[EXERCISE INSTRUCTIONS] Whenever "last" appears in a line, please copy that line from the data.

[MATERIAL SUPPLIED]
-- pv_equiv track=rewrite | github.com/moezzoub/python-modules | py03/ex4/ft_inventory_system.py | most_and_least
-- ===== SOURCE A (Python) =====
-- def most_and_least(inv):
--     most_name = None
--     most_qty = None
--     least_name = None
--     least_qty = None
--
--     for name, qty in inv.items():
--         if most_qty is None or qty > most_qty:
--             most_name = name
--             most_qty = qty
--         if least_qty is None or qty < least_qty:
--             least_name = name
--             least_qty = qty
--     return most_name, most_qty, least_name, least_qty
-- ===== SOURCE B (Python) =====
-- def most_and_least(inv):
--     if not inv:
--         return None, None, None, None
--     most = max(inv.items(), key=lambda kv: kv[1])
--     least = min(inv.items(), key=lambda kv: kv[1])
--     return most[0], most[1], least[0], least[1]
-- ===== Notes on version B (the rewrite author's own statement) =====
-- stated objective: idiomatic
-- what changed: Replaces the fused four-variable update loop with an empty guard plus two keyed builtin scans, max(inv.items(), key=...) and min(inv.items(), key=...), whose first-extremal tie-breaking matches the original's strict comparisons.
import Mathlib
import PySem

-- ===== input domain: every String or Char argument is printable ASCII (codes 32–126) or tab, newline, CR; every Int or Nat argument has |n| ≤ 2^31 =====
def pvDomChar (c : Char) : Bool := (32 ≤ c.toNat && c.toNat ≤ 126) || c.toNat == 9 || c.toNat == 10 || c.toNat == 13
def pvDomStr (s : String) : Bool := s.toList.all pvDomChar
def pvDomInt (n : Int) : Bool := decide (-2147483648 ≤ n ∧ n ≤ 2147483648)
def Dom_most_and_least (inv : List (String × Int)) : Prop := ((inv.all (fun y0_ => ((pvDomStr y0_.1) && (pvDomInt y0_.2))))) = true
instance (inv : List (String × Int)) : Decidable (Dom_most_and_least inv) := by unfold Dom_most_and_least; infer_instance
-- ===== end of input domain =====

-- B replaces A's fused four-variable update loop with an empty guard plus two keyed
-- max/min scans (first extremal element, matching A's strict comparisons): idiomatic.

-- ===== PORT A =====
-- the body of A's single for-loop over inv.items(): the two ifs in source order,
-- on the state (most_name, most_qty, least_name, least_qty)
def pvBodyA (st : Option String × Option Int × Option String × Option Int)
    (nq : String × Int) : Option String × Option Int × Option String × Option Int :=
  let name := nq.1
  let qty := nq.2
  -- if most_qty is None or qty > most_qty:
  let st1 :=
    match st.2.1 with
    | none => (some name, some qty, st.2.2.1, st.2.2.2)
    | some mq => if qty > mq then (some name, some qty, st.2.2.1, st.2.2.2) else st
  -- if least_qty is None or qty < least_qty:
  match st1.2.2.2 with
  | none => (st1.1, st1.2.1, some name, some qty)
  | some lq => if qty < lq then (st1.1, st1.2.1, some name, some qty) else st1

def most_and_least (inv : List (String × Int)) : Option String × Option Int × Option String × Option Int :=
  inv.foldl pvBodyA (none, none, none, none)

-- ===== PORT B =====
def most_and_least_alt (inv : List (String × Int)) : Option String × Option Int × Option String × Option Int :=
  if inv = [] then (none, none, none, none)
  else
    match PySem.List.max? inv (fun kv => kv.2), PySem.List.min? inv (fun kv => kv.2) with
    | some mo, some le => (some mo.1, some mo.2, some le.1, some le.2)
    | _, _ => (none, none, none, none)

-- ===== PRECONDITION & SPEC =====
def Spec_most_and_least (inv : List (String × Int)) (out : Option String × Option Int × Option String × Option Int) : Prop := out = most_and_least_alt inv
instance (inv : List (String × Int)) (out : Option String × Option Int × Option String × Option Int) : Decidable (Spec_most_and_least inv out) := by unfold Spec_most_and_least; infer_instance

-- ===== CLAIM (what is proved, stated in full; the proofs are below) =====
def Claim_equal_most_and_least : Prop := ∀ (inv : List (String × Int)), Dom_most_and_least inv → Spec_most_and_least inv (most_and_least inv)

-- ===== LEMMAS AND PROOFS =====

-- the state of A's loop, reconstructed from the two extremal accumulators
def pvProjState (aM aL : Option (String × Int)) : Option String × Option Int × Option String × Option Int :=
  (aM.map Prod.fst, aM.map Prod.snd, aL.map Prod.fst, aL.map Prod.snd)

-- one step of max?'s / min?'s foldl, specialised to key kv.2
def pvMaxStep (acc : Option (String × Int)) (x : String × Int) : Option (String × Int) :=
  match acc with
  | none => some x
  | some m => if m.2 < x.2 then some x else some m

def pvMinStep (acc : Option (String × Int)) (x : String × Int) : Option (String × Int) :=
  match acc with
  | none => some x
  | some m => if x.2 < m.2 then some x else some m

theorem pvBodyA_proj (aM aL : Option (String × Int)) (x : String × Int) :
    pvBodyA (pvProjState aM aL) x = pvProjState (pvMaxStep aM x) (pvMinStep aL x) := by
  cases aM with
  | none =>
    cases aL with
    | none => rfl
    | some lm =>
      simp only [pvBodyA, pvProjState, pvMaxStep, pvMinStep, Option.map_some]
      by_cases h : x.2 < lm.2 <;> simp [h]
  | some mm =>
    cases aL with
    | none =>
      simp only [pvBodyA, pvProjState, pvMaxStep, pvMinStep, Option.map_some]
      by_cases h : mm.2 < x.2 <;> simp [h, gt_iff_lt]
    | some lm =>
      simp only [pvBodyA, pvProjState, pvMaxStep, pvMinStep, Option.map_some]
      by_cases h1 : mm.2 < x.2 <;> by_cases h2 : x.2 < lm.2 <;>
        simp [h1, h2, gt_iff_lt]

theorem pvLoop_eq (l : List (String × Int)) (aM aL : Option (String × Int)) :
    l.foldl pvBodyA (pvProjState aM aL)
      = pvProjState (l.foldl pvMaxStep aM) (l.foldl pvMinStep aL) := by
  induction l generalizing aM aL with
  | nil => rfl
  | cons x t ih =>
    simp only [List.foldl_cons, pvBodyA_proj]
    exact ih _ _

theorem pvMaxFold_ne_none (l : List (String × Int)) (a : Option (String × Int))
    (h : l ≠ [] ∨ a ≠ none) : l.foldl pvMaxStep a ≠ none := by
  induction l generalizing a with
  | nil => simpa using h.resolve_left (by simp)
  | cons x t ih =>
    simp only [List.foldl_cons]
    apply ih
    right
    cases a with
    | none => simp [pvMaxStep]
    | some m => simp only [pvMaxStep]; split <;> simp

theorem pvMinFold_ne_none (l : List (String × Int)) (a : Option (String × Int))
    (h : l ≠ [] ∨ a ≠ none) : l.foldl pvMinStep a ≠ none := by
  induction l generalizing a with
  | nil => simpa using h.resolve_left (by simp)
  | cons x t ih =>
    simp only [List.foldl_cons]
    apply ih
    right
    cases a with
    | none => simp [pvMinStep]
    | some m => simp only [pvMinStep]; split <;> simp

theorem pvMax?_eq_fold (l : List (String × Int)) :
    PySem.List.max? l (fun kv => kv.2) = l.foldl pvMaxStep none := by
  unfold PySem.List.max? pvMaxStep
  congr 1
  funext acc x
  cases acc <;> rfl

theorem pvMin?_eq_fold (l : List (String × Int)) :
    PySem.List.min? l (fun kv => kv.2) = l.foldl pvMinStep none := by
  unfold PySem.List.min? pvMinStep
  congr 1
  funext acc x
  cases acc <;> rfl

-- ===== VERDICT (by name: the statement is the Claim_ definition above) =====
theorem most_and_least_spec : Claim_equal_most_and_least := by
  intro inv _
  unfold Spec_most_and_least most_and_least most_and_least_alt
  have h := pvLoop_eq inv none none
  simp only [pvProjState, Option.map_none] at h
  rw [h]
  by_cases he : inv = []
  · subst he; rfl
  · rw [if_neg he, pvMax?_eq_fold, pvMin?_eq_fold]
    rcases hm : inv.foldl pvMaxStep none with _ | mo
    · exact absurd hm (pvMaxFold_ne_none inv none (Or.inl he))
    · rcases hl : inv.foldl pvMinStep none with _ | le
      · exact absurd hl (pvMinFold_ne_none inv none (Or.inl he))
      · rfl
-- pv_equiv track=rewrite | github.com/Shashwat-Gupta57/Jmap | Jctx.py | _kt_strip_modifiers
-- ===== SOURCE A (Python) =====
-- KT_MODIFIERS = {
--     'public', 'private', 'protected', 'internal',
--     'open', 'final', 'abstract', 'sealed',
--     'override', 'inline', 'noinline', 'crossinline',
--     'suspend', 'tailrec', 'operator', 'infix', 'external',
--     'const', 'lateinit', 'actual', 'expect', 'annotation',
--     'inner', 'companion',
-- }
--
-- def _kt_strip_modifiers(tokens):
--     """
--     Remove leading Kotlin modifier keywords and annotations from a token list.
--     """
--     out = []
--     skip = True
--     for tok in tokens:
--         if skip and (tok in KT_MODIFIERS or tok.startswith('@')):
--             continue
--         skip = False
--         out.append(tok)
--     return out
-- ===== SOURCE B (Python) =====
-- KT_MODIFIERS = {
--     'public', 'private', 'protected', 'internal',
--     'open', 'final', 'abstract', 'sealed',
--     'override', 'inline', 'noinline', 'crossinline',
--     'suspend', 'tailrec', 'operator', 'infix', 'external',
--     'const', 'lateinit', 'actual', 'expect', 'annotation',
--     'inner', 'companion',
-- }
--
-- def _kt_strip_modifiers(tokens):
--     """
--     Remove leading Kotlin modifier keywords and annotations from a token list.
--     """
--     cut = len(tokens)
--     for i, tok in enumerate(tokens):
--         if not (tok in KT_MODIFIERS or tok.startswith('@')):
--             cut = i
--             break
--     return tokens[cut:]
-- ===== Notes on version B (the rewrite author's own statement) =====
-- stated objective: alternative
-- what changed: Instead of A's skip-flag loop that copies kept tokens into an accumulator, B first computes the cut index (the first position whose token is not a modifier/annotation) with an early-break scan and then returns the single slice tokens[cut:].
import Mathlib
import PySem

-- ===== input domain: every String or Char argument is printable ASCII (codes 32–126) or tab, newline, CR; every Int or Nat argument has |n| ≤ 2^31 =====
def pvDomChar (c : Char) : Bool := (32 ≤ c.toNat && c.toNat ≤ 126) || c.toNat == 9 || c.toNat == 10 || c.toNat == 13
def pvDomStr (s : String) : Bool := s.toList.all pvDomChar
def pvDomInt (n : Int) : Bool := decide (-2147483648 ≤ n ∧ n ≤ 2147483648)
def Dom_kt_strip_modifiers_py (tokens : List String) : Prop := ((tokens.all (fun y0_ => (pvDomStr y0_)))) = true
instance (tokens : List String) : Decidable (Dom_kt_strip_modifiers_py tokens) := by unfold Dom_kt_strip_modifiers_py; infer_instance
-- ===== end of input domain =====

-- B computes the cut index of the first non-modifier token and returns one slice, instead of A's skip-flag accumulator loop (alternative decomposition, same cost).

-- ===== PORT A =====
def ktModifiers : PySem.Set String := PySem.Set.ofList
  ["public", "private", "protected", "internal",
   "open", "final", "abstract", "sealed",
   "override", "inline", "noinline", "crossinline",
   "suspend", "tailrec", "operator", "infix", "external",
   "const", "lateinit", "actual", "expect", "annotation",
   "inner", "companion"]

def kt_strip_modifiers_py (tokens : List String) : List String :=
  (tokens.foldl (fun st tok =>
      if st.2 && (ktModifiers.contains tok || PySem.Str.startswith tok "@") then st
      else (st.1 ++ [tok], false))
    (([] : List String), true)).1

-- ===== PORT B =====
-- B's enumerate loop with early break: count how many leading tokens satisfy the
-- predicate; the loop stops (cut := i) at the first token failing it, and cut
-- defaults to len(tokens) when the loop runs out.
def ktCutIdx : List String → Nat
  | [] => 0
  | t :: ts =>
      if ktModifiers.contains t || PySem.Str.startswith t "@" then ktCutIdx ts + 1
      else 0

-- tokens[cut:] with 0 ≤ cut: Python's tail slice = List.drop (PySem.List.slice_from).
def kt_strip_modifiers_py_alt (tokens : List String) : List String :=
  tokens.drop (ktCutIdx tokens)

-- ===== PRECONDITION & SPEC =====
def Spec_kt_strip_modifiers_py (tokens : List String) (out : List String) : Prop := out = kt_strip_modifiers_py_alt tokens
instance (tokens : List String) (out : List String) : Decidable (Spec_kt_strip_modifiers_py tokens out) := by unfold Spec_kt_strip_modifiers_py; infer_instance

-- ===== CLAIM =====
def Claim_equal_kt_strip_modifiers_py : Prop := ∀ (tokens : List String), Dom_kt_strip_modifiers_py tokens → Spec_kt_strip_modifiers_py tokens (kt_strip_modifiers_py tokens)

-- ===== LEMMAS AND PROOFS =====

-- once skip is false, A's loop appends every remaining token
theorem pv_foldl_noskip (ts : List String) (acc : List String) :
    (ts.foldl (fun st tok =>
        if st.2 && (ktModifiers.contains tok || PySem.Str.startswith tok "@") then st
        else (st.1 ++ [tok], false))
      (acc, false)) = (acc ++ ts, false) := by
  induction ts generalizing acc with
  | nil => simp
  | cons t ts ih =>
    rw [List.foldl_cons]
    simp only [Bool.false_and, Bool.false_eq_true, if_false]
    rw [ih]
    simp

theorem pv_main (ts : List String) :
    (ts.foldl (fun st tok =>
        if st.2 && (ktModifiers.contains tok || PySem.Str.startswith tok "@") then st
        else (st.1 ++ [tok], false))
      (([] : List String), true)).1
    = ts.drop (ktCutIdx ts) := by
  induction ts with
  | nil => simp
  | cons t ts ih =>
    rw [List.foldl_cons]
    simp only [Bool.true_and, ktCutIdx]
    by_cases h : (ktModifiers.contains t || PySem.Str.startswith t "@") = true
    · rw [if_pos h, if_pos h, ih]
      simp
    · rw [if_neg h, if_neg h, pv_foldl_noskip]
      simp

-- ===== VERDICT =====
theorem kt_strip_modifiers_py_spec : Claim_equal_kt_strip_modifiers_py := by
  intro tokens _
  unfold Spec_kt_strip_modifiers_py kt_strip_modifiers_py kt_strip_modifiers_py_alt
  exact pv_main tokens
-- pv_equiv track=rewrite | github.com/6r1d/tagnet | lib/graph_util.py | generate_pairs
-- ===== SOURCE A (Python) =====
-- from itertools import permutations
--
-- def generate_pairs(tag_numbers):
--     """
--     Converts a list of tag numbers to list of number pairs
--     to create bidirectional graph edges.
--
--     Returns:
--
--         a list of tuples; tuples contain sorted pairs with integer tag IDs
--
--     Examples:
--         >>> generate_pairs([0, 1])
--         [(0, 1)]
--         >>> generate_pairs([1, 2])
--         [(1, 2)]
--         >>> generate_pairs([1, 2, 3])
--         [(1, 2), (1, 3), (2, 3)]
--     """
--     # Prepare an output list
--     pairs = []
--     # Check if it's possible to build the pairs
--     if len(tag_numbers) > 1:
--         # Generate all possible permutations
--         pre_pairs = list(
--             permutations(
--                 sorted(tag_numbers), 2
--             )
--         )
--         # Remove duplicate graph edges,
--         # there's no need to connect both A->B and B->A
--         for pair in pre_pairs:
--             pair = list(sorted(pair))
--             if pair not in pairs:
--                 pairs.append(pair)
--     # Return the list of pairs for the graph edges
--     return pairs
-- ===== SOURCE B (Python) =====
-- def generate_pairs(tag_numbers):
--     """Faster rewrite: sort once, then peel off one distinct value per round —
--     emit [a, a] when a repeats, then [a, b] for each larger distinct value b."""
--     out = []
--     rest = sorted(tag_numbers)
--     while rest:
--         a = rest[0]
--         tail = [x for x in rest if x != a]
--         if len(tail) + 1 < len(rest):
--             out.append([a, a])
--         prev = a
--         for b in tail:
--             if b != prev:
--                 out.append([a, b])
--                 prev = b
--         rest = tail
--     return out
-- ===== Notes on version B (the rewrite author's own statement) =====
-- stated objective: faster
-- what changed: Instead of materialising all n*(n-1) ordered permutations and deduplicating each sorted pair by a linear scan of the growing output list, B sorts once and peels off one distinct value per round, emitting [a,a] when the value repeats and [a,b] for each larger distinct value via an adjacent-duplicate skip.
import Mathlib
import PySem

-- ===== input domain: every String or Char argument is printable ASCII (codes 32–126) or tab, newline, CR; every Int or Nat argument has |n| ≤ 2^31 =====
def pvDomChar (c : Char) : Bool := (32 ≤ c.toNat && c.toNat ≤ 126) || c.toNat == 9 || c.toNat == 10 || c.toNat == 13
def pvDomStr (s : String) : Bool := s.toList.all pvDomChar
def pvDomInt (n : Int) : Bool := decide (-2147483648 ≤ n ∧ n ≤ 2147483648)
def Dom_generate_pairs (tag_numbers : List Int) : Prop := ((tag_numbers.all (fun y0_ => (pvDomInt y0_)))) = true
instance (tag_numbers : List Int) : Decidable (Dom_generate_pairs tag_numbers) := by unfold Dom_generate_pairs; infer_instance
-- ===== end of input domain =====

-- B replaces A's permutations-plus-linear-scan dedup by one sort and a per-distinct-value peeling loop (return value only; neither mutates its argument).

-- ===== PORT A =====
-- pairs = []; if len > 1: pre_pairs = list(permutations(sorted(tag_numbers), 2));
-- for pair in pre_pairs: pair = list(sorted(pair)); if pair not in pairs: pairs.append(pair)
def generate_pairs (tag_numbers : List Int) : List (List Int) :=
  if 1 < tag_numbers.length then
    let pre_pairs := PySem.List.permutations (PySem.List.sorted tag_numbers (fun x => x) false) 2
    pre_pairs.foldl (fun pairs pair =>
      let pair' := PySem.List.sorted pair (fun x => x) false
      if pair' ∈ pairs then pairs else pairs ++ [pair']) []
  else []

-- ===== PORT B =====
-- inner for-loop of Source B: for b in tail: if b != prev: out.append([a, b]); prev = b
def bInner (a prev : Int) : List Int → List (List Int)
  | [] => []
  | b :: bs => if b ≠ prev then [a, b] :: bInner a b bs else bInner a prev bs

-- while rest: a = rest[0]; tail = [x for x in rest if x != a]; maybe [a,a]; inner loop; rest = tail
def bLoop (out : List (List Int)) (rest : List Int) : List (List Int) :=
  match rest with
  | [] => out
  | a :: r =>
    let tail := (a :: r).filter (fun x => x ≠ a)
    let out1 := if tail.length + 1 < (a :: r).length then out ++ [[a, a]] else out
    bLoop (out1 ++ bInner a a tail) tail
termination_by rest.length
decreasing_by
  have h1 : (a :: r).filter (fun x => x ≠ a) = r.filter (fun x => x ≠ a) := by
    simp
  have h2 := List.length_filter_le (fun x => decide (x ≠ a)) r
  simp only [h1, List.length_cons]
  calc (List.filter (fun x => decide (x ≠ a)) r).length ≤ r.length := h2
    _ < r.length + 1 := Nat.lt_succ_self _

def generate_pairs_alt (tag_numbers : List Int) : List (List Int) :=
  bLoop [] (PySem.List.sorted tag_numbers (fun x => x) false)

-- ===== PRECONDITION & SPEC =====
def Spec_generate_pairs (tag_numbers : List Int) (out : List (List Int)) : Prop := out = generate_pairs_alt tag_numbers
instance (tag_numbers : List Int) (out : List (List Int)) : Decidable (Spec_generate_pairs tag_numbers out) := by unfold Spec_generate_pairs; infer_instance
-- pv_equiv track=rewrite | github.com/guanning03/reasoning-verifier | utils/utils.py | extract_model_shortname
-- ===== SOURCE A (Python) =====
-- def extract_model_shortname(model_path):
--     parts = model_path.split('/')
--     for i in range(len(parts)-1, -1, -1):
--         part = parts[i]
--         if part in ['huggingface', 'actor'] or part.startswith('global_step_'):
--             continue
--         if i < len(parts)-1 and parts[i+1].startswith('global_step_'):
--             return f"{part}_{parts[i+1]}"
--         return part
--     return parts[-1]
-- ===== SOURCE B (Python) =====
-- def extract_model_shortname(model_path):
--     ans = None
--     prev_kept = False
--     last = ''
--     for part in model_path.split('/'):
--         if part not in ('huggingface', 'actor') and not part.startswith('global_step_'):
--             ans, prev_kept = part, True
--         elif prev_kept and part.startswith('global_step_'):
--             ans, prev_kept = ans + '_' + part, False
--         else:
--             prev_kept = False
--         last = part
--     return ans if ans is not None else last
-- ===== Notes on version B (the rewrite author's own statement) =====
-- stated objective: alternative
-- what changed: Replaces A's backward index scan with early returns by a single forward fold over the parts that maintains a running answer, a previous-part-was-kept flag and the last part, with no index arithmetic.
import Mathlib
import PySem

[WRITTEN SOLUTION]
--     last = ''
--         last = part
--     return ans if ans is not None else last
-- what changed: Replaces A's backward index scan with early returns by a single forward fold over the parts that maintains a running answer, a previous-part-was-kept flag and the last part, with no index arithmetic.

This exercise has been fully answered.